**Exercise details:** Keep only the lines from the start of the data through the line containing "i in range(0,len(input),2)]", and output them exactly.

[Collected data entries]

******************************

-- pv_equiv track=rewrite | github.com/TwoShock/Crypto-Algorithms | aes.py | transformInputToMatrix
-- ===== SOURCE A (Python) =====
-- from math import sqrt
--
-- def transformInputToMatrix(input):
--     inputMatrix = [input[i:i+2] for i in range(0,len(input),2)]
--     width = int(sqrt(len(inputMatrix)))
--     state = [[0 for j in range(width)]for i in range(width)]
--     for i in range(width):
--         for j in range(width):
--             state[j][i] = inputMatrix[i*width + j]
--     return state
-- ===== SOURCE B (Python) =====
-- from math import sqrt
--
-- def transformInputToMatrix(input):
--     chunks = [input[i:i+2] for i in range(0, len(input), 2)]
--     width = int(sqrt(len(chunks)))
--     rows = [chunks[r*width:(r+1)*width] for r in range(width)]
--     return [list(col) for col in zip(*rows)]
-- ===== Notes on version B (the rewrite author's own statement) =====
-- stated objective: idiomatic
-- what changed: Replaces the preallocated zero matrix mutated by an explicit double index-arithmetic loop (state[j][i] = chunks[i*width+j]) with a build-rows-then-transpose decomposition: slice the chunk list into width rows and transpose with zip(*rows).
import Mathlib
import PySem

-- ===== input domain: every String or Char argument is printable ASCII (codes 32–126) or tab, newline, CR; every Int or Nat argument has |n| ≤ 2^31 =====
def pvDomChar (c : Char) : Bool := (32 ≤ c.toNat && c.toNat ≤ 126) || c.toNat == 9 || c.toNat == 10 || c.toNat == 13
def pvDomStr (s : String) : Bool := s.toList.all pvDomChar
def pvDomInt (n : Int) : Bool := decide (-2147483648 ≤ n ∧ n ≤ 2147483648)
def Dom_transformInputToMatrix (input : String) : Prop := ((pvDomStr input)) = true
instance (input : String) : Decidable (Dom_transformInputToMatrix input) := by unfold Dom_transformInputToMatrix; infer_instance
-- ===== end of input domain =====

-- B reshapes by slicing the chunk list into rows and transposing with zip(*rows) instead of
-- A's index-arithmetic assignment loop into a preallocated matrix (idiomatic decomposition, same cost).

-- ===== PORT A =====
-- int(sqrt(n)) ported as Nat.sqrt: exact for every feasible chunk count (float sqrt is exact far
-- beyond 2^31); the 0-filled matrix is seeded with "" since every cell is overwritten.
def transformInputToMatrix (input : String) : List (List String) :=
  let inputMatrix := (PySem.List.pyRange 0 (PySem.Str.len input) 2).map
      (fun i => PySem.Str.slice input (some i) (some (i + 2)))
  let width := Nat.sqrt inputMatrix.length
  let state := List.replicate width (List.replicate width "")
  (List.range width).foldl (fun st i =>
    (List.range width).foldl (fun st j =>
      st.set j ((st.getD j []).set i (inputMatrix.getD (i * width + j) ""))) st) state

-- ===== PORT B =====
-- zip(*rows): columns of the row list, stopping at the shortest row; zip() of no rows is [].
def pyZipStar (rows : List (List String)) : List (List String) :=
  if h : rows = [] then []
  else if h2 : rows.any (·.isEmpty) then []
  else (rows.map (fun r => r.headD "")) :: pyZipStar (rows.map (fun r => r.tail))
termination_by (rows.headD []).length
decreasing_by
  match rows, h with
  | r :: rs, _ =>
    simp only [List.any_cons, Bool.or_eq_true, not_or] at h2
    simp only [List.map_cons, List.headD_cons]
    have hr : r ≠ [] := by simpa [List.isEmpty_iff] using h2.1
    cases r with
    | nil => exact absurd rfl hr
    | cons a l => simp

def transformInputToMatrix_alt (input : String) : List (List String) :=
  let chunks := (PySem.List.pyRange 0 (PySem.Str.len input) 2).map
      (fun i => PySem.Str.slice input (some i) (some (i + 2)))
  let width := Nat.sqrt chunks.length
  let rows := (List.range width).map
      (fun r => PySem.List.slice chunks (some ((r * width : Nat) : Int)) (some (((r + 1) * width : Nat) : Int)))
  pyZipStar rows

-- ===== PRECONDITION & SPEC =====
def Spec_transformInputToMatrix (input : String) (out : List (List String)) : Prop := out = transformInputToMatrix_alt input
instance (input : String) (out : List (List String)) : Decidable (Spec_transformInputToMatrix input out) := by unfold Spec_transformInputToMatrix; infer_instance

-- ===== CLAIM (what is proved, stated in full; the proofs are below) =====
def Claim_equal_transformInputToMatrix : Prop := ∀ (input : String), Dom_transformInputToMatrix input → Spec_transformInputToMatrix input (transformInputToMatrix input)

-- ===== LEMMAS AND PROOFS =====

-- a foldl over range n that rewrites the cell at each index in turn, elementwise
lemma foldl_set_range {α : Type} (d : α) (f : Nat → α → α) :
    ∀ (n : Nat) (st : List α), n ≤ st.length →
    (List.range n).foldl (fun s j => s.set j (f j (s.getD j d))) st
      = (List.range n).map (fun j => f j (st.getD j d)) ++ st.drop n := by
  intro n
  induction n with
  | zero => simp
  | succ n ih =>
    intro st hn
    have hlt : n < st.length := by omega
    rw [List.range_succ, List.foldl_append, ih st (by omega), List.map_append,
        List.foldl_cons, List.foldl_nil]
    have hpre : ((List.range n).map (fun j => f j (st.getD j d))).length = n := by simp
    have hdropc : st.drop n = st[n] :: st.drop (n + 1) := List.drop_eq_getElem_cons hlt
    have hgetD : ((List.range n).map (fun j => f j (st.getD j d)) ++ st.drop n).getD n d
        = st.getD n d := by
      rw [List.getD_append_right _ _ _ _ (by simp), hpre, Nat.sub_self, hdropc]
      simp [List.getD_eq_getElem?_getD, List.getElem?_eq_getElem hlt]
    rw [hgetD, List.set_append_right _ _ (by simp), hpre, Nat.sub_self, hdropc]
    simp only [List.set_cons_zero, List.map_append, List.map_cons,
      List.map_nil, List.append_assoc, List.cons_append, List.nil_append]

-- a slice with enough elements, elementwise
lemma drop_take_eq_map_range {α : Type} (d : α) (xs : List α) (a w : Nat)
    (h : a + w ≤ xs.length) :
    (xs.drop a).take w = (List.range w).map (fun t => xs.getD (a + t) d) := by
  apply List.ext_getElem
  · simp; omega
  · intro t h1 h2
    have ht : t < w := by simpa using h2
    have hat : a + t < xs.length := by omega
    simp [List.getD_eq_getElem?_getD, List.getElem?_eq_getElem hat]

-- zip(*rows) of a rectangular nonempty row list is the list of its w columns
lemma pyZipStar_rect :
    ∀ (w : Nat) (rows : List (List String)), rows ≠ [] →
    (∀ r ∈ rows, r.length = w) →
    pyZipStar rows = (List.range w).map (fun i => rows.map (fun row => row.getD i "")) := by
  intro w
  induction w with
  | zero =>
    intro rows hne hlen
    have hany : rows.any (·.isEmpty) = true := by
      match rows with
      | r :: rs =>
        have : r.length = 0 := hlen r (by simp)
        simp [List.eq_nil_of_length_eq_zero this]
    rw [pyZipStar]
    simp [hne, hany]
  | succ w ih =>
    intro rows hne hlen
    have hanyf : rows.any (·.isEmpty) = false := by
      rw [List.any_eq_false]
      intro r hr
      have : r.length = w + 1 := hlen r hr
      simp [List.isEmpty_iff]
      exact List.ne_nil_of_length_eq_add_one this
    rw [pyZipStar]
    simp only [hne, hanyf, Bool.false_eq_true, dite_eq_ite, if_false]
    have htl : pyZipStar (rows.map (fun r => r.tail))
        = (List.range w).map (fun i => (rows.map (fun r => r.tail)).map (fun row => row.getD i "")) := by
      apply ih
      · simpa using hne
      · intro r hr
        rcases List.mem_map.mp hr with ⟨r0, hr0, rfl⟩
        have : r0.length = w + 1 := hlen r0 hr0
        simp [this]
    rw [htl, List.range_succ_eq_map, List.map_cons]
    congr 1
    · apply List.map_congr_left
      intro r _
      cases r <;> simp
    · rw [List.map_map]
      apply List.map_congr_left
      intro i _
      rw [List.map_map]
      apply List.map_congr_left
      intro r _
      cases r <;> simp

-- the generic core: both sides over an arbitrary chunk list
lemma core (cs : List String) :
    (List.range (Nat.sqrt cs.length)).foldl (fun st i =>
      (List.range (Nat.sqrt cs.length)).foldl (fun st j =>
        st.set j ((st.getD j []).set i (cs.getD (i * Nat.sqrt cs.length + j) ""))) st)
      (List.replicate (Nat.sqrt cs.length) (List.replicate (Nat.sqrt cs.length) ""))
    = pyZipStar ((List.range (Nat.sqrt cs.length)).map
        (fun r => PySem.List.slice cs (some ((r * Nat.sqrt cs.length : Nat) : Int))
                                      (some (((r + 1) * Nat.sqrt cs.length : Nat) : Int)))) := by
  set n := cs.length with hn
  set w := Nat.sqrt n with hw
  have hww : w * w ≤ n := Nat.sqrt_le n
  -- the B side: each slice-row is a row of chunk lookups
  have hrows : ∀ r < w,
      PySem.List.slice cs (some ((r * w : Nat) : Int)) (some (((r + 1) * w : Nat) : Int))
        = (List.range w).map (fun t => cs.getD (r * w + t) "") := by
    intro r hr
    rw [PySem.List.slice_natCast]
    have hsub : (r + 1) * w - r * w = w := by
      have : (r + 1) * w = r * w + w := by ring
      omega
    rw [hsub]
    apply drop_take_eq_map_range
    calc r * w + w = (r + 1) * w := by ring
      _ ≤ w * w := Nat.mul_le_mul_right w hr
      _ ≤ n := hww
  -- the A side: the nested assignment loops fill row j with the chunks i*w + j
  have houter : ∀ k, k ≤ w →
      (List.range k).foldl (fun st i =>
        (List.range w).foldl (fun st j =>
          st.set j ((st.getD j []).set i (cs.getD (i * w + j) ""))) st)
        (List.replicate w (List.replicate w ""))
      = (List.range w).map (fun j =>
          (List.range k).foldl (fun row i => row.set i (cs.getD (i * w + j) "")) (List.replicate w "")) := by
    intro k
    induction k with
    | zero => simp [List.map_const']
    | succ k ih =>
      intro hk
      rw [List.range_succ, List.foldl_append, ih (by omega), List.foldl_cons, List.foldl_nil]
      have hinner := foldl_set_range [] (fun j row => row.set k (cs.getD (k * w + j) "")) w
        ((List.range w).map (fun j =>
          (List.range k).foldl (fun row i => row.set i (cs.getD (i * w + j) "")) (List.replicate w "")))
        (by simp)
      simp only [] at hinner
      rw [hinner, List.drop_eq_nil_of_le (by simp), List.append_nil]
      apply List.map_congr_left
      intro j hj
      have hjw : j < w := List.mem_range.mp hj
      rw [PySem.List.getD_map_range _ _ _ _ hjw, List.foldl_append,
        List.foldl_cons, List.foldl_nil]
  rw [houter w le_rfl]
  -- collapse each A-row with the foldl-set lemma
  have hrow : ∀ j, (List.range w).foldl (fun row i => row.set i (cs.getD (i * w + j) "")) (List.replicate w "")
      = (List.range w).map (fun i => cs.getD (i * w + j) "") := by
    intro j
    have := foldl_set_range "" (fun i _ => cs.getD (i * w + j) "") w (List.replicate w "") (by simp)
    simpa using this
  -- collapse the B side with the zip lemma
  by_cases hw0 : w = 0
  · rw [hw0, pyZipStar]
    simp
  · rw [List.map_congr_left (fun r hr => hrows r (List.mem_range.mp hr)),
      pyZipStar_rect w _ (by simp [List.range_eq_nil, hw0]) (by
        intro r hr
        rcases List.mem_map.mp hr with ⟨r0, _, rfl⟩
        simp)]
    apply List.map_congr_left
    intro i hi
    have hiw : i < w := List.mem_range.mp hi
    rw [hrow i, List.map_map]
    apply List.map_congr_left
    intro r hr
    have hrw : r < w := List.mem_range.mp hr
    simp only [Function.comp]
    rw [PySem.List.getD_map_range _ _ _ _ hiw]

-- ===== VERDICT (by name: the statement is the Claim_ definition above) =====
theorem transformInputToMatrix_spec : Claim_equal_transformInputToMatrix := by
  intro input _
  unfold Spec_transformInputToMatrix transformInputToMatrix transformInputToMatrix_alt
  exact core _
-- pv_equiv track=rewrite | github.com/sruthisrikondeti/Accenture | Max_exponents.py | max_ex
-- ===== SOURCE A (Python) =====
-- def exponent(n):
--     ex=0
--     while n%2==0:
--         n=n//2
--         ex+=1
--     return ex
--
-- def max_ex(a,b):
--     max_num=a
--     max_exp=exponent(a)
--     for i in range(a+1,b+1):
--         current_ex=exponent(i)
--         if(current_ex>max_exp )or (current_ex==max_exp and i<max_num):
--             max_exp=current_ex
--             max_num=i
--     return max_num
-- ===== SOURCE B (Python) =====
-- def max_ex(a, b):
--     # Instead of scanning every i in [a, b] (O((b-a) log b)), climb powers of two:
--     # keep the smallest multiple of 2**k inside [a, b] for the largest k that has one.
--     if b < a:
--         return a
--     best = a
--     p = 2
--     while True:
--         m = -(-a // p) * p  # smallest multiple of p that is >= a
--         if m > b:
--             return best
--         best = m
--         p *= 2
-- ===== Notes on version B (the rewrite author's own statement) =====
-- stated objective: faster
-- what changed: Instead of computing the 2-adic exponent of every integer in [a,b], B doubles a power of two p and keeps the smallest multiple of p inside [a,b] until no multiple fits, returning the last kept multiple.
import Mathlib
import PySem
-- pv_equiv track=rewrite | github.com/Alturino/problem-solving | python/interview-questions/test_traveloka_mobile.py | easyPattern
-- ===== SOURCE A (Python) =====
-- def easyPattern(n: int) -> str:
--     rows = cols = (n * 2) - 1
--     grid = [[" "] * rows for i in range(rows)]
--     visited = set()
--
--     def topDiag(row: int, col: int, ch: str):
--         if row not in range(n) or col not in range(cols) or (row, col) in visited:
--             return
--         visited.add((row, col))
--         grid[row][col] = ch
--         topDiag(row + 1, col + 1, ch)
--
--     def botDiag(row: int, col: int, ch: str):
--         if row not in range(rows) or col not in range(n) or (row, col) in visited:
--             return
--         visited.add((row, col))
--         grid[row][col] = ch
--         botDiag(row + 1, col + 1, ch)
--
--     ## top
--     for row in range(n):
--         for col in range(n):
--             if (row, col) in visited:
--                 continue
--
--             if row == 0 and col == n - 1:
--                 prev = "x"
--                 for temp_row in range(row, n, 2):
--                     topDiag(temp_row, col, prev)
--                     if prev == "x":
--                         prev = "o"
--                     elif prev == "o":
--                         prev = "x"
--             if col == 0 and row == n - 1:
--                 prev = "x"
--                 for temp_col in range(col, n, 2):
--                     botDiag(row, temp_col, prev)
--                     if prev == "x":
--                         prev = "o"
--                     elif prev == "o":
--                         prev = "x"
--
--     res = ["".join(grid[i]) for i in range(rows)]
--     return "\n".join(res)
-- ===== SOURCE B (Python) =====
-- def easyPattern(n: int) -> str:
--     size = 2 * n - 1
--
--     def cell(r, c):
--         # '\' diagonal through the top half: started at (k, n-1) for even k
--         k = n - 1 + r - c
--         ch = " "
--         if r < n and 0 <= k <= r and k % 2 == 0:
--             ch = "x" if k % 4 == 0 else "o"
--         if ch == " ":
--             # '\' diagonal through the bottom half: started at (n-1, c0) for even c0
--             c0 = c - r + n - 1
--             if n - 1 <= r and c < n and 0 <= c0 and c0 % 2 == 0:
--                 ch = "x" if c0 % 4 == 0 else "o"
--         return ch
--
--     return "\n".join("".join(cell(r, c) for c in range(size)) for r in range(size))
-- ===== Notes on version B (the rewrite author's own statement) =====
-- stated objective: simpler
-- what changed: Replaces the mutable grid, the visited set and the two recursive diagonal painters with a closed-form per-cell colour test (diagonal index and its parity) joined directly into the output string.
import Mathlib
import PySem

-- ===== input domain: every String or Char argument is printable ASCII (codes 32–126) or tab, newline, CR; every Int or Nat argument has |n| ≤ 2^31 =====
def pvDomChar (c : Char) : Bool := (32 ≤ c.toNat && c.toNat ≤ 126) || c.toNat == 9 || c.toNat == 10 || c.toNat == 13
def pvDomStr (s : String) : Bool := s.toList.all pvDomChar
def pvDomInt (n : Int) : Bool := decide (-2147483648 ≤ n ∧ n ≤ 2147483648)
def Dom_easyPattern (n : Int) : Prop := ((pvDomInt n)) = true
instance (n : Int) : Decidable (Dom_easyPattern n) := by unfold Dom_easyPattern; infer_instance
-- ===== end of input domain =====

-- B replaces A's mutable grid, visited set and recursive diagonal painters by a closed-form
-- per-cell colour test (objective: simpler; only the RETURN value is claimed equal).

-- ===== PORT A =====
-- grid cells are the one-character strings " "/"x"/"o": modelled as Char; "".join(grid[i])
-- over one-char cells is the row itself, and "\n".join is PySem.Chars.join ['\n'].
-- grid[row][col] = ch :
def pvSetCell (g : List (List Char)) (row col : Int) (ch : Char) : List (List Char) :=
  PySem.List.pySetD g row (PySem.List.pySetD (PySem.List.pyGetD g row []) col ch)

-- prev = "o" if prev == "x" else ("x" if prev == "o" else prev)  (the toggle in both loops)
def pvToggle (prev : Char) : Char := if prev = 'x' then 'o' else if prev = 'o' then 'x' else prev

-- topDiag and botDiag are the SAME code up to the two bounds: topDiag = pvDiagA n cols,
-- botDiag = pvDiagA rows n ('if row not in range(rb) or col not in range(cb) or visited').
-- the recursion descends on the measure (rb - row).toNat, passed as a structural fuel
-- argument by the wrapper below (the guard stops the walk before the fuel can run out)
def pvDiagAGo (rb cb : Int) (ch : Char) : Nat → Int → Int →
    List (List Char) × PySem.Set (Int × Int) → List (List Char) × PySem.Set (Int × Int)
  | 0, _, _, s => s
  | fuel + 1, row, col, s =>
    if ¬(0 ≤ row ∧ row < rb) ∨ ¬(0 ≤ col ∧ col < cb) ∨ (row, col) ∈ s.2 then s
    else pvDiagAGo rb cb ch fuel (row + 1) (col + 1)
      (pvSetCell s.1 row col ch, PySem.Set.add s.2 (row, col))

******************************

**Exercise answer:**
-- pv_equiv track=rewrite | github.com/TwoShock/Crypto-Algorithms | aes.py | transformInputToMatrix
-- ===== SOURCE A (Python) =====
-- from math import sqrt
--
-- def transformInputToMatrix(input):
--     inputMatrix = [input[i:i+2] for i in range(0,len(input),2)]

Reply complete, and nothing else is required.